To begin the story at the beginning, read "Part 1: Post 1: Beginning Again," published in January, 2013. To consult a description of the campus, read "Part 1: Post 14: The Greening of Campus," published in March, 2013.

Sunday, January 4, 2015

Year 2: Part 8: Post 3: The Six

I'm continuing a series of posts that are more informational than narrative, to fill in some gaps, because 13 years ago I wasn't actually on campus.

I've spent a lot of this blog writing about the masters--that is, our professors--especially Allen, Kit, and my own teacher, Charlie. And yet I've never gotten around to describing what they look like. Also, I've scattered basic information about them across dozens of entries, so someone coming in to the blog in the middle might easily get lost. So, here is a little blurb on each of them. So I don't have to repeat certain things for each blurb, the ages I'm giving for them are their ages in 2000, when this story started. All six are white, except Greg, whose mother was Japanese. That he is a non-white American is a big part of his identity.

The Six, as they are called, are the leaders of our community and its most dedicated servants. They were also, once, our core faculty group (other classes were taught by mastery candidates or by "allies," our equivalent of adjunct faculty). They are always called The Six, though there are not always six of them. The composition of the group has changed over the years--I am one of The Six now, for example--but this is the group as it was when I started as a student.

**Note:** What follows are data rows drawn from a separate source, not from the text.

-- pv_equiv track=rewrite | github.com/ellismckenzielee/codewars-python | what_will_be_the_odd_one_out.py | odd_one_out
-- ===== SOURCE A (Python) =====
-- def odd_one_out(s):
--     characters = {}
--     checked = set()
--     output_list = []
--     for i, char in enumerate(s):
--         if char not in checked:
--             characters[char] = [s.count(char) % 2 == 1, len(s) - 1 - s[::-1].index(char)]
--             checked.add(char)
--         if characters[char][0] == True and characters[char][1] == i:
--             output_list.append(char)
--     return output_list
-- ===== SOURCE B (Python) =====
-- def odd_one_out(s):
--     counts = {}
--     for ch in s:
--         counts[ch] = counts.get(ch, 0) + 1
--     seen = set()
--     rev_result = []
--     for ch in reversed(s):
--         if ch not in seen:
--             seen.add(ch)
--             if counts[ch] % 2 == 1:
--                 rev_result.append(ch)
--     rev_result.reverse()
--     return rev_result
-- ===== Notes on version B (the rewrite author's own statement) =====
-- stated objective: alternative
-- what changed: Instead of per-character dict bookkeeping with repeated s.count and s[::-1].index scans, B builds one character-count table in a single pass and then collects odd-count characters in one reverse pass with a seen set (first reverse encounter = last occurrence), reversing the collected list at the end.
import Mathlib
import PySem

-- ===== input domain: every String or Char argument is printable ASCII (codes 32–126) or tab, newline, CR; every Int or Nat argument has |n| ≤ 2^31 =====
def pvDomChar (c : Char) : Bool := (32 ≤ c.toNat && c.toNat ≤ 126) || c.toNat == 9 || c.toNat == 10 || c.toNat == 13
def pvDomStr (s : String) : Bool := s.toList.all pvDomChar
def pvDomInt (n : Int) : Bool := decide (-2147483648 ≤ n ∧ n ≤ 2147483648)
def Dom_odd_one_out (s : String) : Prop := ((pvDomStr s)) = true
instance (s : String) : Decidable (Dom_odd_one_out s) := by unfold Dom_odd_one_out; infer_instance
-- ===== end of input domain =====

-- B replaces A's per-character dict of (parity, last index) built with repeated full scans
-- by one counting pass plus one reverse pass with a seen set (objective: alternative algorithm).

-- ===== PORT A =====
-- helper: Python's 'len(s) - 1 - s[::-1].index(char)' (index? is always 'some' for a char of s;
-- the getD default is unreachable)
def lastIdxI (l : List Char) (c : Char) : Int :=
  (l.length : Int) - 1 - ((PySem.List.index? l.reverse c).getD 0 : Int)

-- loop body of A: dict 'characters' (pairs for the two-element lists), set 'checked', output list
def pvStepA (l : List Char)
    (st : PySem.Dict Char (Bool × Int) × PySem.Set Char × List String) (ic : Int × Char) :
    PySem.Dict Char (Bool × Int) × PySem.Set Char × List String :=
  let (characters, checked, output) :=
    if PySem.Set.contains st.2.1 ic.2 then st
    else (st.1.insert ic.2 (PySem.List.count l ic.2 % 2 == 1, lastIdxI l ic.2),
          PySem.Set.add st.2.1 ic.2, st.2.2)
  -- characters[char]: always present (inserted above or in an earlier iteration); default unreachable
  let v := characters.getD ic.2 (false, 0)
  if v.1 == true && v.2 == ic.1 then (characters, checked, output ++ [String.ofList [ic.2]])
  else (characters, checked, output)

def odd_one_out (s : String) : List String :=
  let l := s.toList
  ((PySem.List.enumerate l 0).foldl (pvStepA l)
    (PySem.Dict.empty, PySem.Set.empty, ([] : List String))).2.2

-- ===== PORT B =====
-- loop body of B's reverse pass: seen set and collected list
def pvStepB (counts : PySem.Dict Char Int) (st : PySem.Set Char × List String) (ch : Char) :
    PySem.Set Char × List String :=
  if PySem.Set.contains st.1 ch then st
  else (PySem.Set.add st.1 ch,
        if PySem.Int.mod (counts.getD ch 0) 2 == 1 then st.2 ++ [String.ofList [ch]] else st.2)

def odd_one_out_alt (s : String) : List String :=
  let l := s.toList
  let counts := l.foldl (fun d ch => d.insert ch (d.getD ch 0 + 1)) PySem.Dict.empty
  ((l.reverse.foldl (pvStepB counts) (PySem.Set.empty, ([] : List String))).2).reverse

-- ===== PRECONDITION & SPEC =====
def Spec_odd_one_out (s : String) (out : List String) : Prop := out = odd_one_out_alt s
instance (s : String) (out : List String) : Decidable (Spec_odd_one_out s out) := by unfold Spec_odd_one_out; infer_instance

-- ===== CLAIM (what is proved, stated in full; the proofs are below) =====
def Claim_equal_odd_one_out : Prop := ∀ (s : String), Dom_odd_one_out s → Spec_odd_one_out s (odd_one_out s)

-- ===== LEMMAS AND PROOFS =====

-- dedup keeping LAST occurrences, in order of last occurrence
def dl : List Char → List Char
  | [] => []
  | c :: t => if c ∈ t then dl t else c :: dl t

-- dedup keeping FIRST occurrences relative to an already-seen list
def dfirst (seen : List Char) : List Char → List Char
  | [] => []
  | c :: t => if c ∈ seen then dfirst seen t else c :: dfirst (seen ++ [c]) t

-- the common canonical value: odd-count chars in order of last occurrence
def canon (l : List Char) : List String :=
  ((dl l).filter (fun c => PySem.List.count l c % 2 == 1)).map (fun c => String.ofList [c])

lemma contains_iff (s : PySem.Set Char) (x : Char) :
    PySem.Set.contains s x = true ↔ x ∈ s := by
  simp [PySem.Set.contains]

lemma dfirst_append (c : Char) :
    ∀ (xs seen : List Char),
      dfirst seen (xs ++ [c]) = dfirst seen xs ++ (if c ∈ seen ∨ c ∈ xs then [] else [c]) := by
  intro xs
  induction xs with
  | nil => intro seen; by_cases h : c ∈ seen <;> simp [dfirst, h]
  | cons x t ih =>
    intro seen
    by_cases hx : x ∈ seen
    · have hcond : (c ∈ seen ∨ c ∈ t) ↔ (c ∈ seen ∨ c ∈ x :: t) := by
        constructor
        · rintro (h | h) <;> simp [h]
        · rintro (h | h)
          · exact Or.inl h
          · rcases List.mem_cons.mp h with h | h
            · exact Or.inl (h ▸ hx)
            · exact Or.inr h
      simp only [List.cons_append, dfirst, if_pos hx, ih seen]
      by_cases hc : c ∈ seen ∨ c ∈ t
      · rw [if_pos hc, if_pos (hcond.mp hc)]
      · rw [if_neg hc, if_neg (fun h => hc (hcond.mpr h))]
    · have hcond : (c ∈ seen ++ [x] ∨ c ∈ t) ↔ (c ∈ seen ∨ c ∈ x :: t) := by
        simp [List.mem_append]; tauto
      simp only [List.cons_append, dfirst, if_neg hx, ih (seen ++ [x])]
      by_cases hc : c ∈ seen ++ [x] ∨ c ∈ t
      · rw [if_pos hc, if_pos (hcond.mp hc)]
      · rw [if_neg hc, if_neg (fun h => hc (hcond.mpr h))]

lemma dfirst_reverse (l : List Char) : dfirst [] l.reverse = (dl l).reverse := by
  induction l with
  | nil => simp [dfirst, dl]
  | cons c t ih =>
    have : (c :: t).reverse = t.reverse ++ [c] := by simp
    rw [this, dfirst_append, ih]
    by_cases h : c ∈ t <;> simp [dl, h]

lemma foldB (cnt : PySem.Dict Char Int) :
    ∀ (r : List Char) (seen : PySem.Set Char) (acc : List String),
      (r.foldl (pvStepB cnt) (seen, acc)).2
        = acc ++ ((dfirst seen r).filter
            (fun c => PySem.Int.mod (cnt.getD c 0) 2 == 1)).map (fun c => String.ofList [c]) := by
  intro r
  induction r with
  | nil => intro seen acc; simp [dfirst]
  | cons c t ih =>
    intro seen acc
    by_cases h : c ∈ seen
    · have hb : PySem.Set.contains seen c = true := (contains_iff _ _).mpr h
      simp only [List.foldl_cons, pvStepB, if_pos hb, dfirst, if_pos h, ih]
    · have hb : ¬ (PySem.Set.contains seen c = true) := fun hh => h ((contains_iff _ _).mp hh)
      have hadd : PySem.Set.add seen c = seen ++ [c] := by
        simp only [PySem.Set.add]; rw [if_neg hb]
      simp only [List.foldl_cons, pvStepB, if_neg hb, hadd, dfirst, if_neg h, ih,
        List.filter_cons]
      split_ifs <;> simp_all

lemma counts_getD (l : List Char) (c : Char) :
    (l.foldl (fun d ch => d.insert ch (d.getD ch 0 + 1)) PySem.Dict.empty).getD c 0
      = (List.count c l : Int) := by
  rw [PySem.Dict.getD_foldl_insert_add_one, PySem.Dict.getD_empty]; ring

lemma mod_cast_pred (n : Nat) :
    (PySem.Int.mod (n : Int) 2 == 1) = (n % 2 == 1) := by
  have h : PySem.Int.mod (n : Int) 2 = ((n % 2 : Nat) : Int) := by
    exact_mod_cast PySem.Int.mod_natCast n 2
  rw [h]
  by_cases h1 : n % 2 = 1 <;> simp [h1]
  omega

lemma alt_eq_canon (s : String) : odd_one_out_alt s = canon s.toList := by
  have hdef : odd_one_out_alt s
      = ((s.toList.reverse.foldl
          (pvStepB (s.toList.foldl (fun d ch => d.insert ch (d.getD ch 0 + 1)) PySem.Dict.empty))
          (PySem.Set.empty, ([] : List String))).2).reverse := rfl
  have hempty : (PySem.Set.empty : PySem.Set Char) = ([] : List Char) := rfl
  have hpred : (fun c => (PySem.Int.mod
        ((s.toList.foldl (fun d ch => d.insert ch (d.getD ch 0 + 1)) PySem.Dict.empty).getD c 0)
        2 == 1))
      = (fun c => PySem.List.count s.toList c % 2 == 1) := by
    funext c
    rw [counts_getD, mod_cast_pred, PySem.List.count_eq]
  rw [hdef]
  unfold canon
  rw [foldB, hempty, dfirst_reverse, List.nil_append, hpred,
    List.filter_reverse, List.map_reverse, List.reverse_reverse]

-- position of the check in A: at the index where char c sits with suffix t' after it,
-- 'characters[char][1] == i' holds iff c has no later occurrence
lemma lastIdxI_eq_iff (p t' : List Char) (c : Char) :
    (lastIdxI (p ++ c :: t') c = (p.length : Int)) ↔ c ∉ t' := by
  have hrev : (p ++ c :: t').reverse = t'.reverse ++ c :: p.reverse := by simp
  by_cases hc : c ∈ t'
  · obtain ⟨k, hk⟩ : ∃ k, PySem.List.index? (t'.reverse) c = some k := by
      have := (PySem.List.index?_isSome_iff (t'.reverse) c).mpr (List.mem_reverse.mpr hc)
      exact Option.isSome_iff_exists.mp this
    obtain ⟨hklt, -, -⟩ := PySem.List.getElem_of_index?_eq_some hk
    have hidx : PySem.List.index? (p ++ c :: t').reverse c = some k := by
      rw [hrev, PySem.List.index?_append_of_mem _ (List.mem_reverse.mpr hc)]; exact hk
    simp only [lastIdxI, hidx, Option.getD_some]
    constructor
    · intro h; exfalso
      have hlen : (p ++ c :: t').length = p.length + 1 + t'.length := by simp; omega
      rw [hlen] at h
      have : k < t'.length := by simpa using hklt
      push_cast at h; omega
    · intro h; exact absurd hc h
  · have hidx : PySem.List.index? (p ++ c :: t').reverse c = some t'.length := by
      rw [hrev]
      exact (PySem.List.index?_eq_some_iff _ _ _).mpr
        ⟨t'.reverse, p.reverse, rfl, by simp, by simpa using hc⟩
    simp only [lastIdxI, hidx, Option.getD_some]
    have hlen : (p ++ c :: t').length = p.length + 1 + t'.length := by simp; omega
    rw [hlen]
    constructor
    · intro _; exact hc
    · intro _; push_cast; omega

lemma foldA (l : List Char) :
    ∀ (t p : List Char), l = p ++ t →
    ∀ (d : PySem.Dict Char (Bool × Int)) (ck : PySem.Set Char) (out : List String),
      (∀ x, x ∈ ck ↔ x ∈ p) →
      (∀ x, x ∈ p → d.getD x (false, (0 : Int))
          = (PySem.List.count l x % 2 == 1, lastIdxI l x)) →
      ((PySem.List.enumerate t (p.length : Int)).foldl (pvStepA l) (d, ck, out)).2.2
        = out ++ ((dl t).filter (fun c => PySem.List.count l c % 2 == 1)).map
            (fun c => String.ofList [c]) := by
  intro t
  induction t with
  | nil => intro p _ d ck out _ _; simp [PySem.List.enumerate, dl]
  | cons c t' ih =>
    intro p hl d ck out hck hd
    rw [PySem.List.enumerate_cons, List.foldl_cons]
    have hstart : ((p.length : Int) + 1) = (((p ++ [c]).length : Int)) := by simp
    have hl' : l = (p ++ [c]) ++ t' := by simpa using hl
    have hmatch : (lastIdxI l c == (p.length : Int)) = decide (c ∉ t') := by
      by_cases hct : c ∈ t'
      · have hne : lastIdxI l c ≠ (p.length : Int) := by
          rw [hl]; exact fun h => ((lastIdxI_eq_iff p t' c).mp h) hct
        simp [hct, beq_eq_false_iff_ne.mpr hne]
      · have heq : lastIdxI l c = (p.length : Int) := by
          rw [hl]; exact (lastIdxI_eq_iff p t' c).mpr hct
        simp [hct, heq]
    have hfinish : ∀ ck' d',
        (∀ x, x ∈ ck' ↔ x ∈ p ++ [c]) →
        (∀ x, x ∈ p ++ [c] → d'.getD x (false, (0 : Int))
            = (PySem.List.count l x % 2 == 1, lastIdxI l x)) →
        ((PySem.List.enumerate t' ((p.length : Int) + 1)).foldl (pvStepA l)
            (d', ck', out ++ (if (PySem.List.count l c % 2 == 1) && decide (c ∉ t')
                              then [String.ofList [c]] else []))).2.2
          = out ++ ((dl (c :: t')).filter (fun x => PySem.List.count l x % 2 == 1)).map
              (fun x => String.ofList [x]) := by
      intro ck' d' hck' hd'
      rw [hstart, ih (p ++ [c]) hl' d' ck' _ hck' hd']
      by_cases hct : c ∈ t'
      · simp [dl, hct]
      · simp [dl, hct, List.filter_cons]
        all_goals split_ifs <;> simp_all
    by_cases hb : c ∈ ck
    · have hcp : c ∈ p := (hck c).mp hb
      have hcontains : PySem.Set.contains ck c = true := (contains_iff _ _).mpr hb
      have hv : d.getD c (false, (0 : Int))
          = (PySem.List.count l c % 2 == 1, lastIdxI l c) := hd c hcp
      have hstep : pvStepA l (d, ck, out) ((p.length : Int), c)
          = (d, ck, out ++ (if (PySem.List.count l c % 2 == 1) && decide (c ∉ t')
                            then [String.ofList [c]] else [])) := by
        simp only [pvStepA, if_pos hcontains, hv, hmatch]
        split_ifs <;> simp_all
      rw [hstep]
      exact hfinish ck d
        (fun x => by
          rw [hck x]
          simp only [List.mem_append, List.mem_singleton]
          constructor
          · exact Or.inl
          · rintro (h | h)
            · exact h
            · exact h ▸ hcp)
        (fun x hx => by
          rcases List.mem_append.mp hx with h | h
          · exact hd x h
          · exact (List.mem_singleton.mp h) ▸ hd c hcp)
    · have hcontains : ¬ (PySem.Set.contains ck c = true) :=
        fun hh => hb ((contains_iff _ _).mp hh)
      have hcp : c ∉ p := fun h => hb ((hck c).mpr h)
      have hadd : PySem.Set.add ck c = ck ++ [c] := by
        simp only [PySem.Set.add]; rw [if_neg hcontains]
      have hget : (d.insert c (PySem.List.count l c % 2 == 1, lastIdxI l c)).getD c
            (false, (0 : Int)) = (PySem.List.count l c % 2 == 1, lastIdxI l c) := by
        rw [PySem.Dict.getD_insert]; simp
      have hstep : pvStepA l (d, ck, out) ((p.length : Int), c)
          = (d.insert c (PySem.List.count l c % 2 == 1, lastIdxI l c), ck ++ [c],
             out ++ (if (PySem.List.count l c % 2 == 1) && decide (c ∉ t')
                     then [String.ofList [c]] else [])) := by
        clear hfinish ih hck hd hl hl' hstart
        simp only [pvStepA, if_neg hcontains, hadd, hget, hmatch]
        split_ifs <;> simp_all
      rw [hstep]
      exact hfinish (ck ++ [c]) (d.insert c (PySem.List.count l c % 2 == 1, lastIdxI l c))
        (fun x => by simp [List.mem_append, hck x])
        (fun x hx => by
          rw [PySem.Dict.getD_insert]
          rcases List.mem_append.mp hx with h | h
          · rw [if_neg (fun hxc : x = c => hcp (hxc ▸ h))]
            exact hd x h
          · rw [if_pos (List.mem_singleton.mp h), List.mem_singleton.mp h])

lemma a_eq_canon (s : String) : odd_one_out s = canon s.toList := by
  have hdef : odd_one_out s
      = ((PySem.List.enumerate s.toList 0).foldl (pvStepA s.toList)
          (PySem.Dict.empty, PySem.Set.empty, ([] : List String))).2.2 := rfl
  have h := foldA s.toList s.toList [] (by simp) PySem.Dict.empty PySem.Set.empty []
    (fun x => Iff.rfl) (fun x hx => by simp at hx)
  rw [hdef]
  unfold canon
  simpa using h

-- ===== VERDICT (by name: the statement is the Claim_ definition above) =====
theorem odd_one_out_spec : Claim_equal_odd_one_out := by
  intro s _
  show odd_one_out s = odd_one_out_alt s
  rw [a_eq_canon, alt_eq_canon]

At the end, I've put another little story that didn't make it into the blog earlier.


Allen

Allen is the psychology teacher and the primary magic teacher. Specifically, he teaches stage magic; asked how stage magic can possibly count as real magic, he smiles and initiates a Socratic dialogue about what real magic is. He is also a psychologist and a licensed therapist. In his work, he merges his work as a healer and his fondness for both stage magic and philosophy into one seamless whole. He is married to a fellow psychologist, named Lo (short for Lois) with whom he has three children.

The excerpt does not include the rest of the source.